#### [Data to examine]
-- pv_equiv track=rewrite | github.com/Ralf-Kemmann/Quantum-Spacetime-Bridge | scripts/run_bmc14_null_model_feature_control.py | graph_components
-- ===== SOURCE A (Python) =====
-- from collections import defaultdict, deque
-- from typing import Any, Dict, List, Sequence, Set, Tuple
--
-- def graph_components(rows: Sequence[Dict[str, Any]]) -> Tuple[int, int, int]:
--     nodes = sorted({str(r["source"]) for r in rows} | {str(r["target"]) for r in rows})
--     if not nodes:
--         return 0, 0, 0
--     adj: Dict[str, Set[str]] = {n: set() for n in nodes}
--     for row in rows:
--         a, b = str(row["source"]), str(row["target"])
--         adj.setdefault(a, set()).add(b)
--         adj.setdefault(b, set()).add(a)
--
--     seen: Set[str] = set()
--     sizes: List[int] = []
--     for start in nodes:
--         if start in seen:
--             continue
--         q = deque([start])
--         seen.add(start)
--         size = 0
--         while q:
--             cur = q.popleft()
--             size += 1
--             for nxt in adj.get(cur, set()):
--                 if nxt not in seen:
--                     seen.add(nxt)
--                     q.append(nxt)
--         sizes.append(size)
--     return len(nodes), len(sizes), max(sizes) if sizes else 0
-- ===== SOURCE B (Python) =====
-- def graph_components(rows):
--     # one pass builds the adjacency (and hence the node set); components are
--     # grown by whole-frontier set saturation instead of a node-at-a-time queue,
--     # with a running count and running max instead of a list of sizes.
--     adj = {}
--     for row in rows:
--         a, b = str(row["source"]), str(row["target"])
--         adj.setdefault(a, set()).add(b)
--         adj.setdefault(b, set()).add(a)
--     nodes = sorted(adj)
--     remaining = set(nodes)
--     count = 0
--     largest = 0
--     for start in nodes:
--         if start not in remaining:
--             continue
--         remaining.discard(start)
--         comp = {start}
--         frontier = {start}
--         while frontier:
--             frontier = {y for x in frontier for y in adj[x]} & remaining
--             remaining -= frontier
--             comp |= frontier
--         count += 1
--         largest = max(largest, len(comp))
--     return len(nodes), count, largest
-- ===== Notes on version B (the rewrite author's own statement) =====
-- stated objective: alternative
-- what changed: Replaces A's per-node FIFO-queue BFS with a whole-frontier set-saturation expansion, builds the adjacency dict (and thus the node set) in a single pass instead of a separate node-set pass plus pre-seeded adjacency, and keeps a running component count and running maximum instead of accumulating a list of sizes and taking len/max at the end.
import Mathlib
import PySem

#### [Work item]
Could you copy every line in the records that holds "seen"?

#### [Task output]
--     seen: Set[str] = set()
--         if start in seen:
--         seen.add(start)
--                 if nxt not in seen:
--                     seen.add(nxt)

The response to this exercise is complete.